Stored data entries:
-- pv_equiv track=rewrite | github.com/agentscope-ai/TuFT | src/tuft/backends/fsdp_worker_group.py | _actual_shard_sizes
-- ===== SOURCE A (Python) =====
-- def _actual_shard_sizes(total: int, num_shards: int) -> list[int]:
--     """Return the real (unpadded) item count for each shard."""
--     shard_size = max(1, -(-total // num_shards))
--     sizes: list[int] = []
--     remaining = total
--     for _ in range(num_shards):
--         n = min(shard_size, remaining)
--         sizes.append(max(n, 0))
--         remaining -= shard_size
--     return sizes
-- ===== SOURCE B (Python) =====
-- def _actual_shard_sizes(total: int, num_shards: int) -> list[int]:
--     """Return the real (unpadded) item count for each shard."""
--     shard_size = max(1, -(-total // num_shards))
--     full, rem = divmod(total, shard_size)
--     sizes = [shard_size] * min(full, num_shards)
--     if rem > 0 and len(sizes) < num_shards:
--         sizes.append(rem)
--     sizes += [0] * (num_shards - len(sizes))
--     return sizes
-- ===== Notes on version B (the rewrite author's own statement) =====
-- stated objective: faster
-- what changed: A threads a `remaining` accumulator through a per-shard Python loop of min/max updates; B computes divmod(total, shard_size) once and constructs the list directly as full shards + optional remainder + zero padding (C-level list repetition, no per-element loop).
-- outside the precondition, e.g. on _actual_shard_sizes(5, 0): A raises ZeroDivisionError, B raises ZeroDivisionError
import Mathlib
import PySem

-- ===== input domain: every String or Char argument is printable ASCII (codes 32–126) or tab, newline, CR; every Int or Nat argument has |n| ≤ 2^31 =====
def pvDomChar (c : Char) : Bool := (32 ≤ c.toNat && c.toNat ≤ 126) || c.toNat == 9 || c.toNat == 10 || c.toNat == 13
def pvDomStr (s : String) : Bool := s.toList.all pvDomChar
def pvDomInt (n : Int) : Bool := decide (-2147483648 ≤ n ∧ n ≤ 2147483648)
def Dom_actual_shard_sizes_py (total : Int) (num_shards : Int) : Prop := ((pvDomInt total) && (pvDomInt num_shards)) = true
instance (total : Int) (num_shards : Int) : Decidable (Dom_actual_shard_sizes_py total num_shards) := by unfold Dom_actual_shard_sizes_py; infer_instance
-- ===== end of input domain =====

-- B replaces A's per-shard loop threading a `remaining` accumulator by a divmod count-then-construct
-- (full shards, optional remainder, zero padding); same return value, different decomposition.

-- ===== PORT A =====
def actual_shard_sizes_py (total : Int) (num_shards : Int) : List Int :=
  let shard_size := max 1 (-(PySem.Int.floordiv (-total) num_shards))
  ((PySem.List.pyRange 0 num_shards 1).foldl
    (fun (st : List Int × Int) _ =>
      let n := min shard_size st.2
      (st.1 ++ [max n 0], st.2 - shard_size))
    ([], total)).1

-- ===== PORT B =====
def actual_shard_sizes_py_alt (total : Int) (num_shards : Int) : List Int :=
  let shard_size := max 1 (-(PySem.Int.floordiv (-total) num_shards))
  let full := PySem.Int.floordiv total shard_size
  let rem := PySem.Int.mod total shard_size
  let sizes := List.replicate (min full num_shards).toNat shard_size
  let sizes := if 0 < rem ∧ (sizes.length : Int) < num_shards then sizes ++ [rem] else sizes
  sizes ++ List.replicate (num_shards - (sizes.length : Int)).toNat (0 : Int)

-- ===== PRECONDITION & SPEC =====
-- Pre_ excludes exactly num_shards = 0, where both A and B raise ZeroDivisionError.
def Pre_actual_shard_sizes_py (total : Int) (num_shards : Int) : Prop := num_shards ≠ 0
instance (total : Int) (num_shards : Int) : Decidable (Pre_actual_shard_sizes_py total num_shards) := by unfold Pre_actual_shard_sizes_py; infer_instance
def pvWitness_actual_shard_sizes_py : Int × Int := (7, 3)

def Spec_actual_shard_sizes_py (total : Int) (num_shards : Int) (out : List Int) : Prop := out = actual_shard_sizes_py_alt total num_shards
instance (total : Int) (num_shards : Int) (out : List Int) : Decidable (Spec_actual_shard_sizes_py total num_shards out) := by unfold Spec_actual_shard_sizes_py; infer_instance

-- ===== CLAIM (what is proved, stated in full; the proofs are below) =====
def Claim_equal_actual_shard_sizes_py : Prop := ∀ (total : Int) (num_shards : Int), Dom_actual_shard_sizes_py total num_shards → Pre_actual_shard_sizes_py total num_shards → Spec_actual_shard_sizes_py total num_shards (actual_shard_sizes_py total num_shards)

-- ===== LEMMAS AND PROOFS =====

-- A's loop, in closed form: the i-th appended element is max (min s (r - i*s)) 0.
theorem pvLoopA (s : Int) (l : List Int) : ∀ (acc : List Int) (r : Int),
    (l.foldl
      (fun (st : List Int × Int) _ =>
        let n := min s st.2
        (st.1 ++ [max n 0], st.2 - s)) (acc, r)).1
    = acc ++ (List.range l.length).map (fun i : Nat => max (min s (r - (i : Int) * s)) 0) := by
  induction l with
  | nil => simp
  | cons x l ih =>
    intro acc r
    simp only [List.foldl_cons, List.length_cons]
    rw [ih, List.range_succ_eq_map]
    simp only [List.map_cons, List.map_map, List.append_assoc, List.cons_append,
      List.nil_append, Nat.cast_zero, zero_mul, sub_zero]
    congr 2
    apply List.map_congr_left
    intro i _
    simp only [Function.comp]
    push_cast
    ring_nf

theorem pvA_eq_map (total num_shards : Int) :
    actual_shard_sizes_py total num_shards
    = (List.range num_shards.toNat).map
        (fun i : Nat =>
          max (min (max 1 (-(PySem.Int.floordiv (-total) num_shards))) (total - (i : Int) * (max 1 (-(PySem.Int.floordiv (-total) num_shards))))) 0) := by
  unfold actual_shard_sizes_py
  rw [pvLoopA]
  simp [PySem.List.length_pyRange_one]

-- B's construction, in the same closed form, abstracted over the divmod decomposition.
theorem pvB_core (s full rem n : Int) (hs1 : 1 ≤ s) (hn : 0 < n)
    (hr0 : 0 ≤ rem) (hrs : rem < s)
    (hkey : 0 < rem → 0 ≤ full ∧ full < n) :
    ((if 0 < rem ∧ ((List.replicate (min full n).toNat s).length : Int) < n
        then List.replicate (min full n).toNat s ++ [rem]
        else List.replicate (min full n).toNat s)
      ++ List.replicate (n - (((if 0 < rem ∧ ((List.replicate (min full n).toNat s).length : Int) < n
        then List.replicate (min full n).toNat s ++ [rem]
        else List.replicate (min full n).toNat s).length : Int))).toNat (0 : Int))
    = (List.range n.toNat).map (fun i : Nat => max (min s ((full * s + rem) - (i : Int) * s)) 0) := by
  by_cases hc : 0 < rem ∧ (((List.replicate (min full n).toNat s).length : Int) < n)
  · obtain ⟨hf0, hfn⟩ := hkey hc.1
    have hmlen : ((List.replicate (min full n).toNat s).length : Int) = full := by
      simp only [List.length_replicate]; omega
    rw [if_pos hc]
    apply List.ext_getElem
    · simp only [List.length_append, List.length_replicate, List.length_cons, List.length_nil,
        List.length_map, List.length_range]
      simp only [List.length_replicate] at hmlen hc
      omega
    · intro i h1 h2
      simp only [List.length_map, List.length_range] at h2
      simp only [List.getElem_map, List.getElem_range]
      simp only [List.length_replicate] at hmlen hc
      rcases Nat.lt_trichotomy i (min full n).toNat with hi | hi | hi
      · rw [List.getElem_append_left (by simp only [List.length_append, List.length_replicate,
          List.length_cons, List.length_nil]; omega),
          List.getElem_append_left (by simp only [List.length_replicate]; omega),
          List.getElem_replicate]
        have hfi : (1 : Int) ≤ full - (i : Int) := by omega
        have hmul := mul_le_mul_of_nonneg_right hfi (by omega : (0:Int) ≤ s)
        have hge : s ≤ full * s + rem - (i : Int) * s := by nlinarith
        omega
      · rw [List.getElem_append_left (by simp only [List.length_append, List.length_replicate,
          List.length_cons, List.length_nil]; omega),
          List.getElem_append_right (by simp only [List.length_replicate]; omega)]
        simp only [List.length_replicate, hi, Nat.sub_self, List.getElem_cons_zero]
        have : full * s + rem - (((min full n).toNat : Int)) * s = rem := by
          rw [hmlen]; ring
        rw [this]
        omega
      · rw [List.getElem_append_right (by simp only [List.length_append, List.length_replicate,
          List.length_cons, List.length_nil]; omega), List.getElem_replicate]
        have hfi : full - (i : Int) ≤ -1 := by omega
        have hmul := mul_le_mul_of_nonneg_right hfi (by omega : (0:Int) ≤ s)
        have hle : full * s + rem - (i : Int) * s ≤ 0 := by nlinarith
        omega
  · rw [if_neg hc]
    have hrem0 : rem = 0 ∨ n ≤ min full n := by
      rcases Int.lt_or_le 0 rem with h | h
      · right
        have := (hkey h).2
        simp only [List.length_replicate, not_and, not_lt] at hc
        have := hc h
        omega
      · left; omega
    apply List.ext_getElem
    · simp only [List.length_append, List.length_replicate, List.length_map, List.length_range]
      omega
    · intro i h1 h2
      simp only [List.length_map, List.length_range] at h2
      simp only [List.getElem_map, List.getElem_range]
      rcases Nat.lt_or_ge i (min full n).toNat with hi | hi
      · rw [List.getElem_append_left (by simp only [List.length_replicate]; omega),
          List.getElem_replicate]
        have hfi : (1 : Int) ≤ full - (i : Int) := by omega
        have hmul := mul_le_mul_of_nonneg_right hfi (by omega : (0:Int) ≤ s)
        have hge : s ≤ full * s + rem - (i : Int) * s := by nlinarith
        omega
      · rw [List.getElem_append_right (by simp only [List.length_replicate]; omega),
          List.getElem_replicate]
        have hrem : rem = 0 := by
          rcases hrem0 with h | h
          · exact h
          · omega
        have hfi : full - (i : Int) ≤ 0 := by omega
        have hmul := mul_le_mul_of_nonneg_right hfi (by omega : (0:Int) ≤ s)
        have hle : full * s + rem - (i : Int) * s ≤ 0 := by nlinarith
        omega

theorem pvShard_pos_facts (total num_shards : Int) (hn : 0 < num_shards) :
    0 < PySem.Int.mod total (max 1 (-(PySem.Int.floordiv (-total) num_shards))) →
    0 ≤ PySem.Int.floordiv total (max 1 (-(PySem.Int.floordiv (-total) num_shards))) ∧
    PySem.Int.floordiv total (max 1 (-(PySem.Int.floordiv (-total) num_shards))) < num_shards := by
  intro hrpos
  set c := -(PySem.Int.floordiv (-total) num_shards) with hcdef
  set s := max 1 c with hsdef
  have hs1 : 1 ≤ s := le_max_left _ _
  have hs2 : 2 ≤ s := by
    rcases eq_or_lt_of_le hs1 with h | h
    · exfalso
      have : PySem.Int.mod total 1 = 0 :=
        (PySem.Int.mod_eq_zero_iff_dvd total 1).mpr (one_dvd _)
      rw [← h] at hrpos
      omega
    · omega
  have hc : c = s := by omega
  have hb : (s - 1) * num_shards < total ∧ total ≤ s * num_shards := by
    rw [hcdef] at hc
    exact (PySem.Int.neg_floordiv_neg_eq_iff_of_pos hn).mp hc
  have ht0 : 0 < total := by
    have h1 : num_shards ≤ (s - 1) * num_shards :=
      le_mul_of_one_le_left (by omega) (by omega)
    omega
  have hdm := PySem.Int.floordiv_mul_add_mod total s
  have hr0 : 0 ≤ PySem.Int.mod total s := PySem.Int.mod_nonneg _ (by omega)
  have hrs : PySem.Int.mod total s < s := PySem.Int.mod_lt _ (by omega)
  set full := PySem.Int.floordiv total s with hfdef
  set rem := PySem.Int.mod total s with hrdef
  constructor
  · by_contra h'
    push_neg at h'
    have : full * s ≤ -1 * s := mul_le_mul_of_nonneg_right (by omega) (by omega)
    nlinarith
  · have h1 : full * s < num_shards * s := by nlinarith
    exact lt_of_mul_lt_mul_right (by nlinarith) (by omega : (0:Int) ≤ s)

-- ===== VERDICT (by name: the statement is the Claim_ definition above) =====
theorem actual_shard_sizes_py_spec : Claim_equal_actual_shard_sizes_py := by
  intro total num_shards _ hpre
  unfold Spec_actual_shard_sizes_py actual_shard_sizes_py_alt
  rw [pvA_eq_map]
  simp only []
  set s := max 1 (-(PySem.Int.floordiv (-total) num_shards)) with hsdef
  have hs1 : 1 ≤ s := le_max_left _ _
  rcases lt_or_gt_of_ne hpre with hn | hn
  · -- num_shards < 0: both sides are []
    have h0 : num_shards.toNat = 0 := by omega
    have hmin : (min (PySem.Int.floordiv total s) num_shards).toNat = 0 := by omega
    rw [h0, hmin]
    simp only [List.replicate_zero, List.length_nil, Nat.cast_zero, List.range_zero,
      List.map_nil]
    rw [if_neg (by omega)]
    simp only [List.length_nil, Nat.cast_zero]
    have hpad : (num_shards - 0).toNat = 0 := by omega
    rw [hpad]
    simp
  · -- 0 < num_shards
    have hdm := PySem.Int.floordiv_mul_add_mod total s
    have hr0 : 0 ≤ PySem.Int.mod total s := PySem.Int.mod_nonneg _ (by omega)
    have hrs : PySem.Int.mod total s < s := PySem.Int.mod_lt _ (by omega)
    have hkey := pvShard_pos_facts total num_shards hn
    rw [← hsdef] at hkey
    rw [pvB_core s (PySem.Int.floordiv total s) (PySem.Int.mod total s) num_shards hs1 hn
      hr0 hrs hkey]
    apply List.map_congr_left
    intro i _
    rw [hdm]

The task: Please state only the number of lines above that hold the string "else".

Output for this exercise: 3